Chuma

Personal information
- Full name: Rafael González Rodríguez
- Date of birth: 13 February 1997 (age 29)
- Place of birth: Seville, Spain
- Position: Forward

Team information
- Current team: Xerez
- Number: 17

Youth career
- Sevilla

Senior career*
- Years: Team / Apps / (Gls)
- 2015–2017: Sevilla C / 38 / (12)
- 2017–2018: Lebrijana / 20 / (13)
- 2018–2019: Córdoba B / 47 / (21)
- 2019: Córdoba / 3 / (0)
- 2019–2020: Levante B / 17 / (0)
- 2020–2021: Xerez / 22 / (6)
- 2021–2022: San Roque / 32 / (16)
- 2022–2023: UCAM Murcia / 15 / (1)
- 2023–2024: Mérida / 50 / (12)
- 2024–2026: Wieczysta Kraków / 37 / (8)
- 2026–: Xerez / 13 / (1)

= Chuma (footballer) =

Spanish footballer

Rafael González Rodríguez (born 13 February 1997), commonly known as Chuma, is a Spanish professional footballer who plays for Segunda Federación club Xerez as a forward.

==Club career==
Chuma was born in Seville, Andalusia, and was a Sevilla FC youth graduate. He made his senior debut with the C-team on 3 May 2015, starting in a 2–1 Tercera División away win against Arcos CF, and scored his first goals seven days later by netting a brace in a 3–0 home defeat of CD Mairena.

On 27 July 2017, Chuma signed for UB Lebrijana also in the fourth division. He made his debut for the club on 27 August, starting and scoring a hat-trick in a 4–3 win at CD Gerena.

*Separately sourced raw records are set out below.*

-- pv_equiv track=rewrite | github.com/Rijo756/Cell-Tracking-using-flow | models/tracking_methods.py | track_cellstart
-- ===== SOURCE A (Python) =====
-- def track_cellstart(cell, track_cell_details):
--     '''
--     recursive function till start to find cell lineage
--     '''
--     if cell in track_cell_details['Parent'].keys():
--         parent_cell = track_cell_details['Parent'][cell]
--         if parent_cell in track_cell_details['New'].keys():
--             return track_cellstart(parent_cell, track_cell_details)
--         else:
--             return -1
--     else:
--         return track_cell_details['New'][cell]
-- ===== SOURCE B (Python) =====
-- def track_cellstart(cell, track_cell_details):
--     '''
--     iterative walk along the parent chain to find the cell lineage start
--     '''
--     parent = track_cell_details['Parent']
--     new = track_cell_details['New']
--     current = cell
--     while current in parent:
--         nxt = parent[current]
--         if nxt not in new:
--             return -1
--         current = nxt
--     return new[current]
-- ===== Notes on version B (the rewrite author's own statement) =====
-- stated objective: alternative
-- what changed: the tail recursion is replaced by an explicit while-loop that advances a 'current' cell along the parent chain, with the dicts looked up once instead of on every call
import Mathlib
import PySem

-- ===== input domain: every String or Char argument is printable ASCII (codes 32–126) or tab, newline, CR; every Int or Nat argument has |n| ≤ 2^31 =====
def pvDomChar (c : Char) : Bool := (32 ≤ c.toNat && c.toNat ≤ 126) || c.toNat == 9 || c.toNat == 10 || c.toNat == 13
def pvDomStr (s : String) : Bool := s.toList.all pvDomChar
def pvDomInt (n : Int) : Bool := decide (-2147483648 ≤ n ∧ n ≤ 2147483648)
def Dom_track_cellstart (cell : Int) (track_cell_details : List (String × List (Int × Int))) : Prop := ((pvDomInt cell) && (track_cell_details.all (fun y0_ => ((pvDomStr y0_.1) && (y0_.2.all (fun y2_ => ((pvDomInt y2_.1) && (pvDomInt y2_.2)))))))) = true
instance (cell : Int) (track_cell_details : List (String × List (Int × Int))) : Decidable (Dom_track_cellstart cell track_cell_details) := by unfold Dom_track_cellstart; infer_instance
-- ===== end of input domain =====

-- B replaces A's tail recursion by an explicit while-loop over a 'current' cell (alternative decomposition, same cost).

-- ===== PORT A =====
-- A's recursion; the fuel argument only makes the recursion total (A diverges on parent cycles,
-- which Pre_ excludes); 0 at fuel exhaustion is never reached under Pre_.
def goA (P N : List (Int × Int)) : Nat → Int → Int
  | 0, _ => 0
  | fuel + 1, cell =>
    if (PySem.Dict.mk P).contains cell then
      let parent_cell := (PySem.Dict.mk P).getD cell 0
      if (PySem.Dict.mk N).contains parent_cell then goA P N fuel parent_cell
      else -1
    else (PySem.Dict.mk N).getD cell 0

def track_cellstart (cell : Int) (track_cell_details : List (String × List (Int × Int))) : Int :=
  let P := (PySem.Dict.mk track_cell_details).getD "Parent" []
  let N := (PySem.Dict.mk track_cell_details).getD "New" []
  goA P N (P.length + 1) cell

-- ===== PORT B =====
-- one body of B's while-loop: Sum.inl = still walking (current cell), Sum.inr = returned value
def stepB (P N : List (Int × Int)) (st : Sum Int Int) : Sum Int Int :=
  match st with
  | .inr r => .inr r
  | .inl current =>
    if (PySem.Dict.mk P).contains current then
      let nxt := (PySem.Dict.mk P).getD current 0
      if (PySem.Dict.mk N).contains nxt then .inl nxt else .inr (-1)
    else .inr ((PySem.Dict.mk N).getD current 0)

-- the while-loop is run as a bounded fold (P.length+1 iterations always suffice under Pre_;
-- B's Python loop diverges exactly where A's recursion does, outside Pre_)
def track_cellstart_alt (cell : Int) (track_cell_details : List (String × List (Int × Int))) : Int :=
  let P := (PySem.Dict.mk track_cell_details).getD "Parent" []
  let N := (PySem.Dict.mk track_cell_details).getD "New" []
  match (List.range (P.length + 1)).foldl (fun st _ => stepB P N st) (Sum.inl cell) with
  | .inr r => r
  | .inl current => (PySem.Dict.mk N).getD current 0

-- ===== PRECONDITION & SPEC =====
-- chain step on cells: stay put once terminal (terminal = not in Parent, or parent not in New)
def chainDone (P N : List (Int × Int)) (c : Int) : Bool :=
  !((PySem.Dict.mk P).contains c && (PySem.Dict.mk N).contains ((PySem.Dict.mk P).getD c 0))

def chainStep (P N : List (Int × Int)) (c : Int) : Int :=
  if chainDone P N c then c else (PySem.Dict.mk P).getD c 0

-- Pre_ excludes exactly the inputs where Python raises or diverges: missing 'Parent'/'New' keys
-- (KeyError), a never-terminating parent cycle from cell (infinite recursion), and a starting cell
-- in neither dict (KeyError on New[cell]); a terminating chain visits distinct Parent keys, so it
-- terminates within P.length steps and the bound excludes nothing else.
def Pre_track_cellstart (cell : Int) (track_cell_details : List (String × List (Int × Int))) : Prop :=
  (PySem.Dict.mk track_cell_details).contains "Parent" = true ∧
  (PySem.Dict.mk track_cell_details).contains "New" = true ∧
  (let P := (PySem.Dict.mk track_cell_details).getD "Parent" []
   let N := (PySem.Dict.mk track_cell_details).getD "New" []
   ((PySem.Dict.mk P).contains cell = false → (PySem.Dict.mk N).contains cell = true) ∧
   ∃ n, n ≤ P.length ∧ chainDone P N ((chainStep P N)^[n] cell) = true)

instance (cell : Int) (track_cell_details : List (String × List (Int × Int))) : Decidable (Pre_track_cellstart cell track_cell_details) := by unfold Pre_track_cellstart; infer_instance

def pvWitness_track_cellstart : Int × (List (String × List (Int × Int))) :=
  (1, [("Parent", [(1, 2)]), ("New", [(2, 5), (1, 1)])])

def Spec_track_cellstart (cell : Int) (track_cell_details : List (String × List (Int × Int))) (out : Int) : Prop := out = track_cellstart_alt cell track_cell_details
instance (cell : Int) (track_cell_details : List (String × List (Int × Int))) (out : Int) : Decidable (Spec_track_cellstart cell track_cell_details out) := by unfold Spec_track_cellstart; infer_instance

-- ===== CLAIM (what is proved, stated in full; the proofs are below) =====
def Claim_equal_track_cellstart : Prop := ∀ (cell : Int) (track_cell_details : List (String × List (Int × Int))), Dom_track_cellstart cell track_cell_details → Pre_track_cellstart cell track_cell_details → Spec_track_cellstart cell track_cell_details (track_cellstart cell track_cell_details)

-- ===== LEMMAS AND PROOFS =====

-- a fold whose body ignores the list element is an iterate of its length
theorem foldl_ignore_eq_iterate {α β : Type} (f : α → α) (l : List β) (st : α) :
    l.foldl (fun s _ => f s) st = f^[l.length] st := by
  induction l generalizing st with
  | nil => rfl
  | cons a l ih => simp [List.foldl_cons, ih, Function.iterate_succ_apply]

-- once B's loop has returned, further iterations do nothing
theorem stepB_iterate_inr (P N : List (Int × Int)) (n : Nat) (r : Int) :
    (stepB P N)^[n] (Sum.inr r) = Sum.inr r :=
  Function.iterate_fixed rfl n

-- key invariant: if the chain from c terminates within fuel steps, B's loop state after fuel
-- iterations is the returned value and it equals A's recursion with the same fuel
theorem iterate_stepB_eq_goA (P N : List (Int × Int)) :
    ∀ (fuel : Nat) (c : Int), (∃ n, n < fuel ∧ chainDone P N ((chainStep P N)^[n] c) = true) →
      (stepB P N)^[fuel] (Sum.inl c) = Sum.inr (goA P N fuel c) := by
  intro fuel
  induction fuel with
  | zero => intro c ⟨n, hn, _⟩; omega
  | succ fuel ih =>
    intro c h
    rw [Function.iterate_succ_apply]
    by_cases hP : (PySem.Dict.mk P).contains c
    · by_cases hN : (PySem.Dict.mk N).contains ((PySem.Dict.mk P).getD c 0)
      · have hnd : chainDone P N c = false := by simp [chainDone, hP, hN]
        have hstep : stepB P N (Sum.inl c) = Sum.inl ((PySem.Dict.mk P).getD c 0) := by
          simp [stepB, hP, hN]
        rw [hstep]
        have hrec : ∃ n, n < fuel ∧
            chainDone P N ((chainStep P N)^[n] ((PySem.Dict.mk P).getD c 0)) = true := by
          obtain ⟨n, hn, hd⟩ := h
          cases n with
          | zero => simp at hd; rw [hd] at hnd; cases hnd
          | succ m =>
            refine ⟨m, by omega, ?_⟩
            rw [Function.iterate_succ_apply] at hd
            rwa [show chainStep P N c = (PySem.Dict.mk P).getD c 0 by
              simp [chainStep, hnd]] at hd
        rw [ih _ hrec]
        simp [goA, hP, hN]
      · have hstep : stepB P N (Sum.inl c) = Sum.inr (-1) := by
          simp [stepB, hP, hN]
        rw [hstep, stepB_iterate_inr]
        simp [goA, hP, hN]
    · have hstep : stepB P N (Sum.inl c) = Sum.inr ((PySem.Dict.mk N).getD c 0) := by
        simp [stepB, hP]
      rw [hstep, stepB_iterate_inr]
      simp [goA, hP]

-- ===== VERDICT (by name: the statement is the Claim_ definition above) =====
theorem track_cellstart_spec : Claim_equal_track_cellstart := by
  intro cell d _ hpre
  obtain ⟨_, _, _, n, hn, hd⟩ := hpre
  simp only [Spec_track_cellstart, track_cellstart, track_cellstart_alt]
  rw [foldl_ignore_eq_iterate, List.length_range,
    iterate_stepB_eq_goA _ _ _ _ ⟨n, by omega, hd⟩]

On 31 January 2018, after scoring 13 goals in only 20 appearances, Chuma joined Córdoba CF and was assigned to the reserves in Segunda División B. The transfer was declared void two days later, but it was later authorized by the RFEF.

Chuma made his professional debut on 12 May 2019, coming on as a late substitute for Federico Piovaccari in a 0–1 Segunda División away loss against UD Las Palmas, which ensured his team's relegation. On 18 July, he agreed to a two-year contract with Levante UD, being initially assigned to the reserves in division three.